200MHz photodetector with OPA818, FGA01FC InGaAs photodiode, and RF=4k7

Here's another one-inch-photodetector using OPA818 with a 2pF@5V InGaAs fiber-coupled photodiode FGA01FC. With a transimpedance gain of 4k7 Ohms the bandwidth is just over 200 MHz. A TIASim model predicts the dark-noise and response reasonably well with a parasitic capacitance (over RF) adjusted to ca 0.12 pF. The spectrum-analyzer settings weren't ideal for looking at the dark-noise which should go down to the thermal-noise of the 4k7 resistor (dashed line) - but here the instrument noise-floor prevents us from seeing that.

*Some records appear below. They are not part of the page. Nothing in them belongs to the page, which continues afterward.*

-- pv_equiv track=rewrite | github.com/edri2or-commits/project38-or | src/doc_updater.py | _find_unreleased_section
-- ===== SOURCE A (Python) =====
-- def _find_unreleased_section(content: str) -> tuple[int, int]:
--     """Find the [Unreleased] section boundaries in changelog.
--
--     Args:
--         content: Full changelog content
--
--     Returns:
--         Tuple of (start_line, end_line) indices
--
--     Raises:
--         ValueError: If [Unreleased] section not found
--     """
--     lines = content.split("\n")
--
--     # Find [Unreleased] header
--     unreleased_idx = None
--     for i, line in enumerate(lines):
--         if "[Unreleased]" in line:
--             unreleased_idx = i
--             break
--
--     if unreleased_idx is None:
--         raise ValueError("Could not find [Unreleased] section in changelog")
--
--     # Find next version section (starts with ##)
--     next_section_idx = len(lines)
--     for i in range(unreleased_idx + 1, len(lines)):
--         if lines[i].startswith("## [") and "[Unreleased]" not in lines[i]:
--             next_section_idx = i
--             break
--
--     return unreleased_idx, next_section_idx
-- ===== SOURCE B (Python) =====
-- def _find_unreleased_section(content: str) -> tuple[int, int]:
--     lines = content.split("\n")
--     ans = None
--     next_hdr = len(lines)
--     for i in range(len(lines) - 1, -1, -1):
--         line = lines[i]
--         if "[Unreleased]" in line:
--             ans = (i, next_hdr)
--         elif line.startswith("## ["):
--             next_hdr = i
--     if ans is None:
--         raise ValueError("Could not find [Unreleased] section in changelog")
--     return ans
-- ===== Notes on version B (the rewrite author's own statement) =====
-- stated objective: alternative
-- what changed: B replaces A's forward search plus inner forward break-scan by a single right-to-left pass that maintains the nearest following '## [' header index as an accumulator, pairing each '[Unreleased]' line with it (the leftmost one wins by overwriting).
import Mathlib
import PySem

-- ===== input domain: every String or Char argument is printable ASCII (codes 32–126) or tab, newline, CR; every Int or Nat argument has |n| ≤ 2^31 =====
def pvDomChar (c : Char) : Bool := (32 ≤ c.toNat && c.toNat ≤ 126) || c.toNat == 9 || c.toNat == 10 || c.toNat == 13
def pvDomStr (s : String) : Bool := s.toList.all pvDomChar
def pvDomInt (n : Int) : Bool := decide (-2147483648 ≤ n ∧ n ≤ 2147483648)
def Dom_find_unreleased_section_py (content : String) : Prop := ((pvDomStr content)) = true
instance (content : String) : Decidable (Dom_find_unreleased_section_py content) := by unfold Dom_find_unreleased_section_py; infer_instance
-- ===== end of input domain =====

-- B finds the section in one right-to-left pass keeping the nearest following header index as an accumulator; objective: alternative.


-- ===== PORT A =====
-- A's first loop: for i, line in enumerate(lines): if "[Unreleased]" in line: break
def pvAFind (lines : List String) (i : Nat) : Option Nat :=
  match lines with
  | [] => none
  | l :: ls => if PySem.Str.isIn "[Unreleased]" l then some i else pvAFind ls (i + 1)

-- A's second loop: for i in range(u+1, len(lines)): if lines[i].startswith("## [") and …: break
def pvANext (lines : List String) (r : List Int) : Int :=
  match r with
  | [] => PySem.List.len lines
  | i :: rest =>
    let li := PySem.List.pyGetD lines i ""
    if PySem.Str.startswith li "## [" && !PySem.Str.isIn "[Unreleased]" li then i
    else pvANext lines rest

-- lines = content.split("\n"); the separator is the non-empty literal "\n", so split? is always `some`
def pvAMain (lines : List String) : Int × Int :=
  match pvAFind lines 0 with
  | none => (-1, -1)   -- Python raises ValueError here; outside Pre_
  | some u => ((u : Int), pvANext lines (PySem.List.pyRange ((u : Int) + 1) (PySem.List.len lines) 1))

def find_unreleased_section_py (content : String) : Int × Int :=
  pvAMain ((PySem.Str.split? content "\n").getD [])

-- ===== PORT B =====
-- B's reverse pass (the descending for-loop as right-to-left structural recursion):
-- returns (ans, next_hdr) for the suffix of the lines starting at index i; n = len(lines).
def pvBGo (lines : List String) (i n : Nat) : Option (Int × Int) × Int :=
  match lines with
  | [] => (none, (n : Int))
  | l :: rest =>
    let st := pvBGo rest (i + 1) n
    if PySem.Str.isIn "[Unreleased]" l then (some ((i : Int), st.2), st.2)
    else if PySem.Str.startswith l "## [" then (st.1, (i : Int))
    else st

def pvBMain (lines : List String) : Int × Int :=
  match (pvBGo lines 0 lines.length).1 with
  | none => (-1, -1)   -- Python raises ValueError here; outside Pre_
  | some p => p

def find_unreleased_section_py_alt (content : String) : Int × Int :=
  pvBMain ((PySem.Str.split? content "\n").getD [])

-- ===== PRECONDITION & SPEC =====
-- Pre_ excludes exactly the inputs where Python A raises ValueError: no line contains "[Unreleased]".
def Pre_find_unreleased_section_py (content : String) : Prop :=
  ∃ l ∈ (PySem.Str.split? content "\n").getD [], PySem.Str.isIn "[Unreleased]" l = true
instance (content : String) : Decidable (Pre_find_unreleased_section_py content) := by
  unfold Pre_find_unreleased_section_py; infer_instance
def pvWitness_find_unreleased_section_py : String :=
  "# Changelog\n## [Unreleased]\n- x\n## [1.0.0]\n- y"

def Spec_find_unreleased_section_py (content : String) (out : Int × Int) : Prop := out = find_unreleased_section_py_alt content
instance (content : String) (out : Int × Int) : Decidable (Spec_find_unreleased_section_py content out) := by unfold Spec_find_unreleased_section_py; infer_instance

-- ===== CLAIM (what is proved, stated in full; the proofs are below) =====
def Claim_equal_find_unreleased_section_py : Prop := ∀ (content : String), Dom_find_unreleased_section_py content → Pre_find_unreleased_section_py content → Spec_find_unreleased_section_py content (find_unreleased_section_py content)

-- ===== LEMMAS AND PROOFS =====

-- Invariant of B's reverse pass on the suffix starting at i:
-- its answer component is A's two staged searches restricted to that suffix, and
-- its header accumulator is A's range scan started at i.
theorem pvBGo_eq (lines : List String) (i : Nat) (hi : i ≤ lines.length) :
    pvBGo (lines.drop i) i lines.length
      = ( (match pvAFind (lines.drop i) i with
           | none => none
           | some u => some ((u : Int), pvANext lines (PySem.List.pyRange ((u : Int) + 1) (PySem.List.len lines) 1))),
          pvANext lines (PySem.List.pyRange (i : Int) (PySem.List.len lines) 1) ) := by
  induction hn : lines.length - i generalizing i with
  | zero =>
    have hie : i = lines.length := by omega
    subst hie
    simp [pvBGo, pvAFind, pvANext, PySem.List.len_eq]
  | succ k ih =>
    have hil : i < lines.length := by omega
    rw [List.drop_eq_getElem_cons hil]
    have hget : PySem.List.pyGetD lines (i : Int) "" = lines[i] := by
      simp [PySem.List.pyGetD_natCast, List.getD_eq_getElem?_getD, hil]
    have hrange : PySem.List.pyRange (i : Int) (PySem.List.len lines) 1
        = (i : Int) :: PySem.List.pyRange ((i : Int) + 1) (PySem.List.len lines) 1 :=
      PySem.List.pyRange_one_cons (by simp [PySem.List.len_eq]; exact_mod_cast hil)
    have ihs := ih (i + 1) (by omega) (by omega)
    rw [show ((i : Nat) + 1 : Nat) = i + 1 from rfl] at ihs
    simp only [pvBGo, pvAFind, ihs, hrange]
    by_cases hU : PySem.Str.isIn "[Unreleased]" lines[i] = true <;>
      by_cases hH : PySem.Str.startswith lines[i] "## [" = true <;>
      cases hF : pvAFind (lines.drop (i + 1)) (i + 1) <;>
      simp [pvANext, hget, Nat.cast_add, Nat.cast_one] <;> simp_all

theorem pvMain_eq (lines : List String) : pvAMain lines = pvBMain lines := by
  unfold pvAMain pvBMain
  have h := pvBGo_eq lines 0 (Nat.zero_le _)
  simp only [List.drop_zero, Nat.cast_zero] at h
  rw [h]
  cases pvAFind lines 0 <;> rfl

-- ===== VERDICT (by name: the statement is the Claim_ definition above) =====
theorem find_unreleased_section_py_spec : Claim_equal_find_unreleased_section_py := by
  intro content _ _
  unfold Spec_find_unreleased_section_py find_unreleased_section_py find_unreleased_section_py_alt
  exact pvMain_eq _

400+ MHz photodetector with OPA818

One-Inch-Photodetecor in Thorlabs 1" mount. LT3093 negative-rail voltage regulator at the top, and LT3042 positive rail voltage regulator bottom right. OPA818 op-amp bottom center, with BUF602 output-driver bottom left.

After a number of failed attempts (with HMC799, OPA859), here is a reasonably fast One Inch Photodetector using OPA818, a FDS015 photodiode, and 1.2 kOhm transimpedance. Bandwidth is above 400 MHz, with the dark-noise and frequency-response in reasonable agreement with TIASim predictions.

With the detector blocked there's quite a lot of electrical feed-through with just the spectrum-analyzer TG-output on (see blue data points, especially above 1 GHz). I tried to correct for this roughly, shown as the orange data points.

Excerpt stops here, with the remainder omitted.